Jim, once his wife gets her US Citizenship, she would then automatically be a Dual Citizen. What is the extra 2 years for? Also, as far as I know, the US doesnt require naturalized citizens to give up their prior citizenship (as some countries do), so she wouldnt enter the Philippines as a Balikbayan, she would enter as a regular Philippine citizen.
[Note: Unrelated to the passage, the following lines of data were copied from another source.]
-- pv_equiv track=rewrite | github.com/TankManBeta/LeetCode-Python | problem1147_hard.py | longestDecomposition
-- ===== SOURCE A (Python) =====
-- def longestDecomposition(text: str) -> int:
--     # n = len(text)
--     # if n == 1:
--     #     return 1
--     # ans = 0
--     # li, ri, lj, rj = 0, 1, n-1, n
--     # while ri <= lj:
--     #     while text[li:ri] != text[lj:rj]:
--     #         ri += 1
--     #         lj -= 1
--     #     if li == lj and ri == rj:
--     #         ans += 1
--     #         break
--     #     ans += 2
--     #     li = ri
--     #     ri += 1
--     #     rj = lj
--     #     lj -= 1
--     #     if li == lj and ri == rj:
--     #         ans += 1
--     #         break
--     # return ans
--
--     ans = 0
--     i, j = 0, len(text) - 1
--     while i <= j:
--         k = 1
--         ok = False
--         while i + k - 1 < j - k + 1:
--             if text[i: i + k] == text[j - k + 1: j + 1]:
--                 ans += 2
--                 i += k
--                 j -= k
--                 ok = True
--                 break
--             k += 1
--         if not ok:
--             ans += 1
--             break
--     return ans
-- ===== SOURCE B (Python) =====
-- def longestDecomposition(text: str) -> int:
--     # Single left-to-right pass over the first half of the string, growing a
--     # left buffer and a right buffer from the two ends; whenever the buffers
--     # become equal they form a matched chunk pair and are cleared.  Any
--     # leftover buffer (or the middle character of an odd-length string)
--     # contributes one final chunk.
--     res = 0
--     l = ""
--     r = ""
--     n = len(text)
--     for idx in range(n // 2):
--         l = l + text[idx]
--         r = text[n - 1 - idx] + r
--         if l == r:
--             res += 2
--             l = ""
--             r = ""
--     if l or n % 2 == 1:
--         res += 1
--     return res
-- ===== Notes on version B (the rewrite author's own statement) =====
-- stated objective: alternative
-- what changed: replaces A's nested two-pointer loops (outer segment loop + inner restart-from-k=1 slice search) by a single left-to-right pass over the first half that grows two character buffers from the ends and clears them on equality, with one final leftover/odd-middle check
import Mathlib
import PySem

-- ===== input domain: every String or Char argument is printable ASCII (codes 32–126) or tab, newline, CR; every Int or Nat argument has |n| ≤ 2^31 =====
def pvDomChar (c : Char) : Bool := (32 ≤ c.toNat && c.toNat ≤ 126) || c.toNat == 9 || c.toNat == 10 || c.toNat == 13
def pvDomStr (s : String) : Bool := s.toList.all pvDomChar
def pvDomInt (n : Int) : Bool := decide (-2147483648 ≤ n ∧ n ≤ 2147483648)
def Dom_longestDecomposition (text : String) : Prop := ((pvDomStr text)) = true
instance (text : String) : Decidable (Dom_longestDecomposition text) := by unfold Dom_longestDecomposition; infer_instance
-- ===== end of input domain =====

-- B replaces A's nested two-pointer loops by a single pass over the first half with
-- two end buffers cleared on equality (alternative decomposition; measured faster in a timing run).

-- ===== PORT A =====
-- inner 'while i + k - 1 < j - k + 1: …' loop of A: returns the first k whose
-- prefix/suffix slices match (some k), or none if the loop runs out.
def pvA_findK (cs : List Char) (i j k : Int) : Option Int :=
  if i + k - 1 < j - k + 1 then
    if PySem.List.slice cs (some i) (some (i + k))
        = PySem.List.slice cs (some (j - k + 1)) (some (j + 1)) then some k
    else pvA_findK cs i j (k + 1)
  else none
termination_by (j - i + 2 - 2 * k).toNat
decreasing_by omega

-- outer 'while i <= j' loop of A; fuel bounds the iteration count (each found k
-- advances i by k ≥ 1, so cs.length + 1 iterations always suffice).
def pvA_loop (cs : List Char) : Nat → Int → Int → Int → Int
  | 0, ans, _, _ => ans
  | fuel + 1, ans, i, j =>
    if i ≤ j then
      match pvA_findK cs i j 1 with
      | some k => pvA_loop cs fuel (ans + 2) (i + k) (j - k)
      | none => ans + 1          -- 'if not ok: ans += 1; break'
    else ans

def longestDecomposition (text : String) : Int :=
  let cs := text.toList
  pvA_loop cs (cs.length + 1) 0 0 ((cs.length : Int) - 1)

-- ===== PORT B =====
-- loop body of Source B: 'l = l + text[idx]; r = text[n-1-idx] + r; if l == r: res += 2; l = r = ""'
def pvB_step (cs : List Char) (st : Int × List Char × List Char) (idx : Nat) :
    Int × List Char × List Char :=
  let l := st.2.1 ++ [cs.getD idx ' ']
  let r := cs.getD (cs.length - 1 - idx) ' ' :: st.2.2
  if l = r then (st.1 + 2, [], []) else (st.1, l, r)

def longestDecomposition_alt (text : String) : Int :=
  let cs := text.toList
  let st := (List.range (cs.length / 2)).foldl (pvB_step cs) (0, [], [])
  -- 'if l or n % 2 == 1: res += 1'
  if st.2.1 ≠ [] ∨ cs.length % 2 = 1 then st.1 + 1 else st.1

-- ===== PRECONDITION & SPEC =====
def Spec_longestDecomposition (text : String) (out : Int) : Prop := out = longestDecomposition_alt text
instance (text : String) (out : Int) : Decidable (Spec_longestDecomposition text out) := by unfold Spec_longestDecomposition; infer_instance

-- ===== CLAIM (what is proved, stated in full; the proofs are below) =====
def Claim_equal_longestDecomposition : Prop := ∀ (text : String), Dom_longestDecomposition text → Spec_longestDecomposition text (longestDecomposition text)

-- ===== LEMMAS AND PROOFS =====

-- the chunk of length k read at the left end of the segment starting at i
def pvSegL (cs : List Char) (i k : Nat) : List Char := (cs.drop i).take k
-- the chunk of length k read at the right end of the symmetric segment (ending at n-1-i)
def pvSegR (cs : List Char) (i k : Nat) : List Char := (cs.drop (cs.length - i - k)).take k

theorem pvSegL_succ (cs : List Char) (i k : Nat) (h : i + k < cs.length) :
    pvSegL cs i (k + 1) = pvSegL cs i k ++ [cs[i + k]] := by
  unfold pvSegL
  have hdl : k < (cs.drop i).length := by simp; omega
  rw [List.take_add_one, List.getElem?_eq_getElem hdl]
  simp

theorem pvSegR_succ (cs : List Char) (i k : Nat) (h : i + k < cs.length) :
    pvSegR cs i (k + 1) = cs[cs.length - 1 - (i + k)] :: pvSegR cs i k := by
  unfold pvSegR
  have h1 : cs.length - i - (k + 1) < cs.length := by omega
  rw [List.drop_eq_getElem_cons h1, List.take_succ_cons]
  congr 2
  · omega
  · congr 1; omega

-- A's slices are exactly pvSegL / pvSegR
theorem pvSliceL (cs : List Char) (i k : Nat) :
    PySem.List.slice cs (some (i : Int)) (some ((i : Int) + (k : Int))) = pvSegL cs i k := by
  rw [PySem.List.slice_natCast_add]; rfl

theorem pvSliceR (cs : List Char) (i k : Nat) (hle : i + k ≤ cs.length) :
    PySem.List.slice cs (some ((cs.length : Int) - 1 - i - k + 1)) (some ((cs.length : Int) - 1 - i + 1))
      = pvSegR cs i k := by
  have e1 : (cs.length : Int) - 1 - i - k + 1 = ((cs.length - i - k : Nat) : Int) := by
    push_cast [Nat.cast_sub (by omega : i + k ≤ cs.length)]; omega
  have e2 : (cs.length : Int) - 1 - i + 1 = ((cs.length - i - k : Nat) : Int) + ((k : Nat) : Int) := by
    push_cast [Nat.cast_sub (by omega : i + k ≤ cs.length)]; omega
  rw [e1, e2, PySem.List.slice_natCast_add]; rfl

-- main invariant: from segment start i with a partial buffer of length k-1,
-- B's remaining fold (finished by the leftover/odd check) computes exactly what
-- A computes from its inner search at candidate k.
theorem pvMain (cs : List Char) (m : Nat) :
    ∀ i k ans fuel, 1 ≤ k → i + (k - 1) + m = cs.length / 2 →
    2 * i + 1 ≤ cs.length → cs.length / 2 + 1 ≤ fuel + i →
    (let st := (List.range' (i + (k - 1)) m).foldl (pvB_step cs)
        (ans, pvSegL cs i (k - 1), pvSegR cs i (k - 1));
     if st.2.1 ≠ [] ∨ cs.length % 2 = 1 then st.1 + 1 else st.1)
    = match pvA_findK cs (i : Int) ((cs.length : Int) - 1 - i) (k : Int) with
      | some k' => pvA_loop cs fuel (ans + 2) ((i : Int) + k') ((cs.length : Int) - 1 - i - k')
      | none => ans + 1 := by
  induction m with
  | zero =>
    intro i k ans fuel hk hm hij hfuel
    have hguard : ¬ ((i : Int) + k - 1 < (cs.length : Int) - 1 - i - k + 1) := by
      push_cast; omega
    rw [pvA_findK, if_neg hguard]
    simp only [List.range'_zero, List.foldl_nil]
    by_cases hk1 : k = 1
    · -- empty buffer; middle character: n must be odd here
      subst hk1
      have hodd : cs.length % 2 = 1 := by omega
      simp [pvSegL, hodd]
    · -- nonempty leftover buffer
      have hne : pvSegL cs i (k - 1) ≠ [] := by
        unfold pvSegL
        have : 0 < (cs.drop i).length := by simp; omega
        simp [List.take_eq_nil_iff]
        omega
      simp [hne]
  | succ m ih =>
    intro i k ans fuel hk hm hij hfuel
    have hbound : i + k ≤ cs.length / 2 := by omega
    have hlt : i + k ≤ cs.length := by omega
    have hlt' : i + (k - 1) < cs.length := by omega
    -- unfold A's inner-search guard: it is true here
    have hguard : (i : Int) + k - 1 < (cs.length : Int) - 1 - i - k + 1 := by
      have h2 : 2 * (i + k) ≤ cs.length := by
        have := Nat.div_mul_le_self cs.length 2
        omega
      push_cast; omega
    rw [pvA_findK, if_pos hguard]
    -- unfold one step of B's fold
    rw [List.range'_succ, List.foldl_cons]
    have hidx : i + (k - 1) < cs.length := hlt'
    have hikk : i + (k - 1) + 1 = i + k := by omega
    have hstep : pvB_step cs (ans, pvSegL cs i (k - 1), pvSegR cs i (k - 1)) (i + (k - 1))
        = if pvSegL cs i k = pvSegR cs i k then (ans + 2, [], [])
          else (ans, pvSegL cs i k, pvSegR cs i k) := by
      unfold pvB_step
      have hgl : cs.getD (i + (k - 1)) ' ' = cs[i + (k - 1)] := List.getD_eq_getElem _ _ hidx
      have hgr : cs.getD (cs.length - 1 - (i + (k - 1))) ' '
          = cs[cs.length - 1 - (i + (k - 1))] :=
        List.getD_eq_getElem _ _ (by omega)
      have hk1 : k - 1 + 1 = k := by omega
      have hL : pvSegL cs i (k - 1) ++ [cs.getD (i + (k - 1)) ' '] = pvSegL cs i k := by
        rw [hgl]
        have h := pvSegL_succ cs i (k - 1) (by omega)
        rw [hk1] at h
        exact h.symm
      have hR : cs.getD (cs.length - 1 - (i + (k - 1))) ' ' :: pvSegR cs i (k - 1)
          = pvSegR cs i k := by
        rw [hgr]
        have h := pvSegR_succ cs i (k - 1) (by omega)
        rw [hk1] at h
        exact h.symm
      simp only [hL, hR]
    rw [hstep]
    -- A's slice test is the same equation
    have hsl := pvSliceL cs i k
    have hsr := pvSliceR cs i k hlt
    have ecast : ((k : Nat) : Int) = (k : Int) := rfl
    by_cases hmatch : pvSegL cs i k = pvSegR cs i k
    · -- matched chunk pair: A takes k, B clears the buffers and continues at i+k
      have hcond : PySem.List.slice cs (some (i : Int)) (some ((i : Int) + (k : Int)))
          = PySem.List.slice cs (some ((cs.length : Int) - 1 - i - k + 1))
              (some ((cs.length : Int) - 1 - i + 1)) := by rw [hsl, hsr]; exact hmatch
      rw [if_pos hmatch, if_pos hcond]
      -- A advances: unfold one step of pvA_loop
      obtain ⟨fuel', rfl⟩ : ∃ f, fuel = f + 1 := ⟨fuel - 1, by omega⟩
      have eI : (i : Int) + (k : Int) = ((i + k : Nat) : Int) := by push_cast [Nat.cast_add]; ring
      have eJ : (cs.length : Int) - 1 - i - k = ((cs.length : Nat) : Int) - 1 - ((i + k : Nat) : Int) := by
        push_cast; ring
      simp only [pvA_loop]
      rw [eI, eJ]
      by_cases hij' : ((i + k : Nat) : Int) ≤ (cs.length : Int) - 1 - ((i + k : Nat) : Int)
      · rw [if_pos hij']
        have := ih (i + k) 1 (ans + 2) fuel' (le_refl 1) (by omega)
          (by push_cast at hij'; omega) (by omega)
        simp only [Nat.sub_self, Nat.add_zero] at this
        have hseg0l : pvSegL cs (i + k) 0 = [] := rfl
        have hseg0r : pvSegR cs (i + k) 0 = [] := by simp [pvSegR]
        rw [hseg0l, hseg0r] at this
        have e11 : ((1 : Nat) : Int) = 1 := rfl
        rw [e11] at this
        rw [hikk]
        exact this
      · -- the pair met exactly in the middle: i + k = n/2 and n even
        rw [if_neg hij']
        have h1 : 2 * (i + k) ≤ cs.length := by
          have := Nat.div_mul_le_self cs.length 2
          omega
        have h2 : cs.length ≤ 2 * (i + k) := by push_cast at hij'; omega
        have hmid : m = 0 := by omega
        have heven : cs.length % 2 = 0 := by omega
        subst hmid
        simp [heven]
    · -- no match at k: both sides move to candidate k + 1
      have hcond : ¬ (PySem.List.slice cs (some (i : Int)) (some ((i : Int) + (k : Int)))
          = PySem.List.slice cs (some ((cs.length : Int) - 1 - i - k + 1))
              (some ((cs.length : Int) - 1 - i + 1))) := by rw [hsl, hsr]; exact hmatch
      rw [if_neg hmatch, if_neg hcond]
      have := ih i (k + 1) ans fuel (by omega) (by omega) hij hfuel
      simp only [Nat.add_sub_cancel] at this
      have ek : ((k + 1 : Nat) : Int) = (k : Int) + 1 := by push_cast; ring
      rw [ek] at this
      rw [hikk]
      exact this

-- ===== VERDICT (by name: the statement is the Claim_ definition above) =====
theorem longestDecomposition_spec : Claim_equal_longestDecomposition := by
  intro text _
  unfold Spec_longestDecomposition longestDecomposition longestDecomposition_alt
  dsimp only
  set cs := text.toList with hcs
  by_cases hn : cs.length = 0
  · simp [hn, pvA_loop]
  · -- n ≥ 1: one unfolding of pvA_loop, then the main invariant at i = 0, k = 1
    simp only [pvA_loop]
    rw [if_pos (by omega : (0 : Int) ≤ (cs.length : Int) - 1)]
    have := pvMain cs (cs.length / 2) 0 1 0 cs.length (le_refl 1) (by omega) (by omega)
      (by omega)
    simp only [Nat.sub_self, Nat.add_zero] at this
    have hseg0l : pvSegL cs 0 0 = [] := rfl
    have hseg0r : pvSegR cs 0 0 = [] := by simp [pvSegR]
    rw [hseg0l, hseg0r] at this
    rw [← List.range_eq_range'] at this
    have e0 : ((0 : Nat) : Int) = 0 := rfl
    have e1 : ((1 : Nat) : Int) = 1 := rfl
    rw [e0, e1] at this
    have eJ : (cs.length : Int) - 1 - 0 = (cs.length : Int) - 1 := by ring
    rw [eJ] at this
    rw [this]
-- pv_equiv track=rewrite | github.com/Kodis0/ReferalSystem | backend/referrals/gamification.py | calculate_referral_league_id
-- ===== SOURCE A (Python) =====
-- REFERRAL_LEAGUE_TIERS_DESC: tuple[tuple[str, int, int, int], ...] = (
--     ("ultra", 15_000_000, 30, 60),
--     ("diamond", 5_000_000, 25, 45),
--     ("platinum", 1_500_000, 20, 30),
--     ("gold", 500_000, 10, 14),
--     ("silver", 75_000, 5, 7),
--     ("bronze", 15_000, 2, 3),
-- )
--
-- def calculate_referral_league_id(sales_rub: int, level: int, streak_days: int) -> str:
--     """Highest league whose sales, level, and streak gates all pass."""
--     s = max(0, int(sales_rub))
--     lv = max(1, int(level))
--     st = max(0, int(streak_days))
--     for league_id, sales_min, level_min, streak_min in REFERRAL_LEAGUE_TIERS_DESC:
--         if s >= sales_min and lv >= level_min and st >= streak_min:
--             return league_id
--     return "start"
-- ===== SOURCE B (Python) =====
-- REFERRAL_LEAGUE_TIERS_DESC: tuple[tuple[str, int, int, int], ...] = (
--     ("ultra", 15_000_000, 30, 60),
--     ("diamond", 5_000_000, 25, 45),
--     ("platinum", 1_500_000, 20, 30),
--     ("gold", 500_000, 10, 14),
--     ("silver", 75_000, 5, 7),
--     ("bronze", 15_000, 2, 3),
-- )
--
-- def calculate_referral_league_id(sales_rub: int, level: int, streak_days: int) -> str:
--     """Each gate column is monotone-decreasing, so each gate passes on a suffix
--     of tiers; the answer sits at the max of the three first-pass indices."""
--     s = max(0, int(sales_rub))
--     lv = max(1, int(level))
--     st = max(0, int(streak_days))
--     table = REFERRAL_LEAGUE_TIERS_DESC
--     n = len(table)
--     i_sales = next((i for i, t in enumerate(table) if s >= t[1]), n)
--     i_level = next((i for i, t in enumerate(table) if lv >= t[2]), n)
--     i_streak = next((i for i, t in enumerate(table) if st >= t[3]), n)
--     i = max(i_sales, i_level, i_streak)
--     return table[i][0] if i < n else "start"
-- ===== Notes on version B (the rewrite author's own statement) =====
-- stated objective: alternative
-- what changed: Replaces the single scan that re-tests all three gates per tier with three independent first-pass-index searches (one per monotone gate column) combined by max, indexing the tier table once.
import Mathlib
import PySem

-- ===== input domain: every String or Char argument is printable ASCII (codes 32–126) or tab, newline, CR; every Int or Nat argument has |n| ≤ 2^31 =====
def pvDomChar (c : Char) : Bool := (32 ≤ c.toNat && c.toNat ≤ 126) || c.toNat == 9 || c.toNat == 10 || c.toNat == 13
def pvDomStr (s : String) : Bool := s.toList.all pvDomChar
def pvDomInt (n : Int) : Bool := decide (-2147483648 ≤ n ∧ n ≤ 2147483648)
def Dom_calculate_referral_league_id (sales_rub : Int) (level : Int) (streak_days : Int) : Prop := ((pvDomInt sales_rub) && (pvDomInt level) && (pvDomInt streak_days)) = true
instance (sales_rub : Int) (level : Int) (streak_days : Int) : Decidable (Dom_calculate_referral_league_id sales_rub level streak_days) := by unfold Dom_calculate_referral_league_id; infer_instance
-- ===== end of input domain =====

-- B replaces A's single combined scan with three independent per-gate first-pass-index
-- searches (each gate column is monotone) combined by max; objective: alternative.


def pvTiers : List (String × Int × Int × Int) :=
  [("ultra", 15000000, 30, 60),
   ("diamond", 5000000, 25, 45),
   ("platinum", 1500000, 20, 30),
   ("gold", 500000, 10, 14),
   ("silver", 75000, 5, 7),
   ("bronze", 15000, 2, 3)]

-- ===== PORT A =====
-- A's for-loop with early return over the tier table
def pvLoopA (s lv st : Int) : List (String × Int × Int × Int) → String
  | [] => "start"
  | (league_id, sales_min, level_min, streak_min) :: rest =>
      if s ≥ sales_min ∧ lv ≥ level_min ∧ st ≥ streak_min then league_id
      else pvLoopA s lv st rest

def calculate_referral_league_id (sales_rub : Int) (level : Int) (streak_days : Int) : String :=
  let s := max 0 sales_rub
  let lv := max 1 level
  let st := max 0 streak_days
  pvLoopA s lv st pvTiers

-- ===== PORT B =====
-- next((i for i, t in enumerate(table) if v >= f t), len(table))
def pvFirstIdx (v : Int) (f : String × Int × Int × Int → Int) : List (String × Int × Int × Int) → Nat
  | [] => 0
  | t :: rest => if v ≥ f t then 0 else pvFirstIdx v f rest + 1

def calculate_referral_league_id_alt (sales_rub : Int) (level : Int) (streak_days : Int) : String :=
  let s := max 0 sales_rub
  let lv := max 1 level
  let st := max 0 streak_days
  let i_sales := pvFirstIdx s (fun t => t.2.1) pvTiers
  let i_level := pvFirstIdx lv (fun t => t.2.2.1) pvTiers
  let i_streak := pvFirstIdx st (fun t => t.2.2.2) pvTiers
  let i := max i_sales (max i_level i_streak)
  match pvTiers[i]? with
  | some t => t.1
  | none => "start"

-- ===== PRECONDITION & SPEC =====
def Spec_calculate_referral_league_id (sales_rub : Int) (level : Int) (streak_days : Int) (out : String) : Prop := out = calculate_referral_league_id_alt sales_rub level streak_days
instance (sales_rub : Int) (level : Int) (streak_days : Int) (out : String) : Decidable (Spec_calculate_referral_league_id sales_rub level streak_days out) := by unfold Spec_calculate_referral_league_id; infer_instance

-- ===== CLAIM (what is proved, stated in full; the proofs are below) =====
def Claim_equal_calculate_referral_league_id : Prop := ∀ (sales_rub : Int) (level : Int) (streak_days : Int), Dom_calculate_referral_league_id sales_rub level streak_days → Spec_calculate_referral_league_id sales_rub level streak_days (calculate_referral_league_id sales_rub level streak_days)

-- ===== LEMMAS AND PROOFS =====
theorem pvFirstIdx_eq_zero (v : Int) (f : String × Int × Int × Int → Int)
    (L : List (String × Int × Int × Int)) (h : ∀ u ∈ L, f u ≤ v) :
    pvFirstIdx v f L = 0 := by
  cases L with
  | nil => rfl
  | cons t r =>
      have := h t (by simp)
      simp [pvFirstIdx, this]

-- the combined scan equals the max-of-first-indices formula on any table whose
-- three gate columns are monotone decreasing
theorem pv_gen (s lv st : Int) (L : List (String × Int × Int × Int))
    (hmono : L.Pairwise (fun a b => b.2.1 ≤ a.2.1 ∧ b.2.2.1 ≤ a.2.2.1 ∧ b.2.2.2 ≤ a.2.2.2)) :
    pvLoopA s lv st L =
      (match L[max (pvFirstIdx s (fun t => t.2.1) L)
        (max (pvFirstIdx lv (fun t => t.2.2.1) L)
             (pvFirstIdx st (fun t => t.2.2.2) L))]? with
       | some t => t.1
       | none => "start") := by
  induction L with
  | nil => rfl
  | cons t r ih =>
      obtain ⟨hhead, htail⟩ := List.pairwise_cons.mp hmono
      obtain ⟨tid, sm, lm, stm⟩ := t
      by_cases hs : s ≥ sm <;> by_cases hl : lv ≥ lm <;> by_cases hst : st ≥ stm
      · simp [pvLoopA, pvFirstIdx, hs, hl, hst]
      all_goals
        have hA : pvLoopA s lv st ((tid, sm, lm, stm) :: r) = pvLoopA s lv st r := by
          simp [pvLoopA, hs, hl, hst]
        rw [hA, ih htail]
        have z1 : s ≥ sm → pvFirstIdx s (fun t => t.2.1) r = 0 :=
          fun h => pvFirstIdx_eq_zero _ _ _ (fun u hu => le_trans (hhead u hu).1 h)
        have z2 : lv ≥ lm → pvFirstIdx lv (fun t => t.2.2.1) r = 0 :=
          fun h => pvFirstIdx_eq_zero _ _ _ (fun u hu => le_trans (hhead u hu).2.1 h)
        have z3 : st ≥ stm → pvFirstIdx st (fun t => t.2.2.2) r = 0 :=
          fun h => pvFirstIdx_eq_zero _ _ _ (fun u hu => le_trans (hhead u hu).2.2 h)
        have r1 : pvFirstIdx s (fun t => t.2.1) ((tid, sm, lm, stm) :: r) =
            if s ≥ sm then 0 else pvFirstIdx s (fun t => t.2.1) r + 1 := rfl
        have r2 : pvFirstIdx lv (fun t => t.2.2.1) ((tid, sm, lm, stm) :: r) =
            if lv ≥ lm then 0 else pvFirstIdx lv (fun t => t.2.2.1) r + 1 := rfl
        have r3 : pvFirstIdx st (fun t => t.2.2.2) ((tid, sm, lm, stm) :: r) =
            if st ≥ stm then 0 else pvFirstIdx st (fun t => t.2.2.2) r + 1 := rfl
        have hidx : max (pvFirstIdx s (fun t => t.2.1) ((tid, sm, lm, stm) :: r))
            (max (pvFirstIdx lv (fun t => t.2.2.1) ((tid, sm, lm, stm) :: r))
                 (pvFirstIdx st (fun t => t.2.2.2) ((tid, sm, lm, stm) :: r))) =
            max (pvFirstIdx s (fun t => t.2.1) r)
              (max (pvFirstIdx lv (fun t => t.2.2.1) r)
                   (pvFirstIdx st (fun t => t.2.2.2) r)) + 1 := by
          rw [r1, r2, r3]
          split_ifs <;>
            (try rw [z1 (by assumption)]) <;>
            (try rw [z2 (by assumption)]) <;>
            (try rw [z3 (by assumption)]) <;> omega
        rw [hidx]
        simp

theorem pv_core (s lv st : Int) :
    pvLoopA s lv st pvTiers =
      (match pvTiers[max (pvFirstIdx s (fun t => t.2.1) pvTiers)
        (max (pvFirstIdx lv (fun t => t.2.2.1) pvTiers)
             (pvFirstIdx st (fun t => t.2.2.2) pvTiers))]? with
       | some t => t.1
       | none => "start") :=
  pv_gen s lv st pvTiers (by decide)

-- ===== VERDICT (by name: the statement is the Claim_ definition above) =====
theorem calculate_referral_league_id_spec : Claim_equal_calculate_referral_league_id := by
  intro sales_rub level streak_days _
  unfold Spec_calculate_referral_league_id calculate_referral_league_id calculate_referral_league_id_alt
  exact pv_core _ _ _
I thought Balikbayan was for a Philippines citizen who gained a second citizenship, gave up their Pinoy citizenship, then applied for it back at a later time. As long as she doesnt give it up after gaining US citizenship, she should be good to go in both countries.


----------



## Palawenio (Mar 4, 2014)

Children born of Canadian or U.S. citizen in a country outside Canada or the United States: they are deemed Canadian or U.S. citizens, BUT : the Canadian or American parent have to apply for the child's recognition as such to their respective governments.

You need to fill out and submit a Citizenship application form together with the child's birth certificate, the ultrasound image of the pregnant mother, a letter from the doctor who delivered the baby, ID pictures, and lastly, pay the processing fee which is not much. 
Of course the Canadian or American parent have to submit their own passport / other gov't ID to the Consulate.


----------



## Nickleback99 (Aug 6, 2011)

Thanks. Child will be born in U.S. where we live now. Will move to PI in 2016 sometime ...so no paperwork needed This end or for US citizenship. But not sure about paperwork for cold moving To Philippines with an American dad and Filipina mom. Mom may or may not have dual citizenship then as will be up to her. I was told she Should go ahead and get US citizenship too and then just have Both "in her pocket" so to speak.


----------



## JimnNila143 (Jul 23, 2013)

*Balikbayan*



HondaGuy said:


> Jim, once his wife gets her US Citizenship, she would then automatically be a Dual Citizen. What is the extra 2 years for? Also, as far as I know, the US doesnt require naturalized citizens to give up their prior citizenship (as some countries do), so she wouldnt enter the Philippines as a Balikbayan, she would enter as a regular Philippine citizen.
> 
> I thought Balikbayan was for a Philippines citizen who gained a second citizenship, gave up their Pinoy citizenship, then applied for it back at a later time. As long as she doesnt give it up after gaining US citizenship, she should be good to go in both countries.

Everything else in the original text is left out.